Inflammatory keratitis or degenerative white opacity (sparser more crystalline appearance than lipid)
Intraocular changes - opacification of lens
What is the most common ocular disease seen in captive amphibians? How does it present?
Lipid keratopathy
White opacity of cornea, often protruding from corneal surface
DDX - corneal scarring/UV radiation
Raised surface and intense white colouration pathognomonic
? more common in females ready to spawn but unable to find appropriate place in captive environment and elevated blood lipid levels for long periods
What type of infection often causes periocular dermal ulceration in amphibians?
Fungal infections
Chromomycosis and Phycomycosis = skin ulceration wih/without reddening
Saprolegnia = fluffy white deposit on skin
Treatment = immersion in Malachite Green for periods of 5 minutes/laying gauze swabs soaked in medication over the area but not touching ocular surface.

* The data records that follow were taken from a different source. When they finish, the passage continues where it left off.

-- pv_equiv track=rewrite | github.com/EaseTheWorld/automate_fruit_box | solve.py | clear_range
-- ===== SOURCE A (Python) =====
-- def clear_range(matrix, cur_range):
-- 	r1, c1, r2, c2 = cur_range
-- 	return tuple(
-- 		tuple(0 if ci in range(c1,c2+1)
-- 			else cv
-- 			for ci,cv in enumerate(rv)) if ri in range(r1,r2+1)
-- 		else rv
-- 		for ri,rv in enumerate(matrix))
-- ===== SOURCE B (Python) =====
-- def clear_range(matrix, cur_range):
--     r1, c1, r2, c2 = cur_range
--     out = []
--     for i in range(len(matrix)):
--         rv = matrix[i]
--         if r1 <= i <= r2:
--             lo = max(c1, 0)
--             hi = min(c2, len(rv) - 1)
--             if lo <= hi:
--                 rv = tuple(rv[:lo]) + (0,) * (hi - lo + 1) + tuple(rv[hi + 1:])
--             else:
--                 rv = tuple(rv)
--         else:
--             rv = tuple(rv)
--         out.append(rv)
--     return tuple(out)
-- ===== Notes on version B (the rewrite author's own statement) =====
-- stated objective: simpler
-- what changed: B replaces A's per-element range-membership test in every affected row by rebuilding the row as prefix + run of zeros + suffix with clamped column bounds, and copies unaffected rows whole.
import Mathlib
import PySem

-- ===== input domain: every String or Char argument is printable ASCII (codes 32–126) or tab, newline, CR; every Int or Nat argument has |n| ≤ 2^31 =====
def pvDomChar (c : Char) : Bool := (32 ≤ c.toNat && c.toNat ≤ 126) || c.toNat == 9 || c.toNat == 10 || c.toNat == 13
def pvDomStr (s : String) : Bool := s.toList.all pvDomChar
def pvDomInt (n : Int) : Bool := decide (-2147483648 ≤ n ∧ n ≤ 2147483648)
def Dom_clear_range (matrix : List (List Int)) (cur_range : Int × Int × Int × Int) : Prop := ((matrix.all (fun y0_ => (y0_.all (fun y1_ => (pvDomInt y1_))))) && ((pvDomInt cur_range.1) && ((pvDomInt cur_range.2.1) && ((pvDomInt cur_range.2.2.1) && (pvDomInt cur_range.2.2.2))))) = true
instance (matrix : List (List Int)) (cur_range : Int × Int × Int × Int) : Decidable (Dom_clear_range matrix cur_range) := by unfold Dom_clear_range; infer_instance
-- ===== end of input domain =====

-- B rebuilds each affected row by slicing (prefix ++ zeros ++ suffix) with clamped bounds
-- instead of A's per-element membership test: simpler row construction, same values.

-- ===== PORT A =====
-- A: nested comprehension over enumerate; `ci in range(c1, c2+1)` is `c1 ≤ ci ∧ ci ≤ c2`.
def clear_range (matrix : List (List Int)) (cur_range : Int × Int × Int × Int) : List (List Int) :=
  match cur_range with
  | (r1, c1, r2, c2) =>
    (PySem.List.enumerate matrix).map (fun p =>
      if r1 ≤ p.1 ∧ p.1 ≤ r2 then
        (PySem.List.enumerate p.2).map (fun q => if c1 ≤ q.1 ∧ q.1 ≤ c2 then 0 else q.2)
      else p.2)

-- ===== PORT B =====
-- B: index loop over rows; affected rows rebuilt as take ++ replicate 0 ++ drop with clamped bounds.
def clear_range_alt (matrix : List (List Int)) (cur_range : Int × Int × Int × Int) : List (List Int) :=
  match cur_range with
  | (r1, c1, r2, c2) =>
    (List.range matrix.length).map (fun i =>
      let rv := matrix.getD i []
      if r1 ≤ (i : Int) ∧ (i : Int) ≤ r2 then
        let lo := max c1 0
        let hi := min c2 ((rv.length : Int) - 1)
        if lo ≤ hi then
          rv.take lo.toNat ++ List.replicate (hi - lo + 1).toNat 0 ++ rv.drop (hi + 1).toNat
        else rv
      else rv)

-- ===== PRECONDITION & SPEC =====
def Spec_clear_range (matrix : List (List Int)) (cur_range : Int × Int × Int × Int) (out : List (List Int)) : Prop := out = clear_range_alt matrix cur_range
instance (matrix : List (List Int)) (cur_range : Int × Int × Int × Int) (out : List (List Int)) : Decidable (Spec_clear_range matrix cur_range out) := by unfold Spec_clear_range; infer_instance

-- ===== CLAIM (what is proved, stated in full; the proofs are below) =====
def Claim_equal_clear_range : Prop := ∀ (matrix : List (List Int)) (cur_range : Int × Int × Int × Int), Dom_clear_range matrix cur_range → Spec_clear_range matrix cur_range (clear_range matrix cur_range)

-- ===== LEMMAS AND PROOFS =====

theorem row_eq (c1 c2 : Int) (rv : List Int) :
    (PySem.List.enumerate rv).map (fun q => if c1 ≤ q.1 ∧ q.1 ≤ c2 then (0 : Int) else q.2)
    = (if max c1 0 ≤ min c2 ((rv.length : Int) - 1) then
        rv.take (max c1 0).toNat ++ List.replicate (min c2 ((rv.length : Int) - 1) - max c1 0 + 1).toNat 0
          ++ rv.drop (min c2 ((rv.length : Int) - 1) + 1).toNat
      else rv) := by
  apply List.ext_getElem
  · by_cases h : max c1 0 ≤ min c2 ((rv.length : Int) - 1) <;>
      simp [h, PySem.List.length_enumerate] <;> omega
  · intro j h1 h2
    by_cases h : max c1 0 ≤ min c2 ((rv.length : Int) - 1)
    · simp only [h, if_pos, List.getElem_map, PySem.List.getElem_enumerate,
        PySem.List.length_enumerate, List.length_map] at *
      have hj : j < rv.length := by simpa [PySem.List.length_enumerate] using h1
      simp only [List.append_assoc, List.getElem_append]
      have hA : (rv.take (max c1 0).toNat).length = (max c1 0).toNat := by
        simp [List.length_take]; omega
      split_ifs with hc h₁ h₂ h₁ h₂
      · exfalso; rw [hA] at h₁; push_cast at hc; omega
      · rw [List.getElem_replicate]
      · exfalso; rw [hA] at h₁; simp [List.length_replicate] at h₂; push_cast at hc; omega
      · rw [List.getElem_take]
      · exfalso; rw [hA] at h₁ h₂; simp only [List.length_replicate] at h₂
        push_cast at hc; omega
      · rw [List.getElem_drop]
        congr 1
        rw [hA] at h₁ h₂ ⊢; simp [List.length_replicate] at h₂ ⊢
        push_cast at hc; omega
    · simp only [h, if_neg, not_false_iff] at *
      simp only [List.getElem_map, PySem.List.getElem_enumerate]
      have hj : j < rv.length := by simpa [PySem.List.length_enumerate] using h1
      rw [if_neg]
      push_cast
      omega

-- ===== VERDICT (by name: the statement is the Claim_ definition above) =====
theorem clear_range_spec : Claim_equal_clear_range := by
  intro matrix cur_range _
  unfold Spec_clear_range clear_range clear_range_alt
  obtain ⟨r1, c1, r2, c2⟩ := cur_range
  apply List.ext_getElem
  · simp [PySem.List.length_enumerate]
  · intro i h1 h2
    have hi : i < matrix.length := by simpa [PySem.List.length_enumerate] using h1
    simp only [List.getElem_map, PySem.List.getElem_enumerate, List.getElem_range,
      List.getD_eq_getElem?_getD, List.getElem?_eq_getElem hi, Option.getD_some]
    simp only [Int.zero_add]
    by_cases hr : r1 ≤ (i : Int) ∧ (i : Int) ≤ r2
    · simp only [hr, if_true]
      exact row_eq c1 c2 matrix[i]
    · simp [hr]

What is uveitis associated with often in amphibians?
Often secondary uveitis - systemic gram -ve septicaemia
Systemic disease most likely so should be isolated
Blood culture/post mortem of any deceased amphibians vital
Tx - enrofloxacin s/c or IM once daily or oxytetracycline
Rifampicin baths or baths of methylene blue or malachite green
Why are carbonic anhydrase inhibitors not recommended for glaucoma in amphibians?
Glaucoma occurs in amphibians secondary to intraocular inflammation.
Carbonic anhydrase in amphibians = acid-base regulation and muscle contraction.
Drug can be absorbed across skin - severe s/e and risk death so not advised
Why is enucleation not recommended in amphibians?
Enucleation not recommended in amphibians - eye retracted caudally and ventrally when swallows to form dorsal buccal cavity as amphibians do not have a hard palate.
Frogs/toads retropulse eye into buccal cavity to provide intraoral pressure for swallowing.
Enucleation = great difficulty swallowing and poor QOL
?evisceration and implantation of prosthesis but not been reported.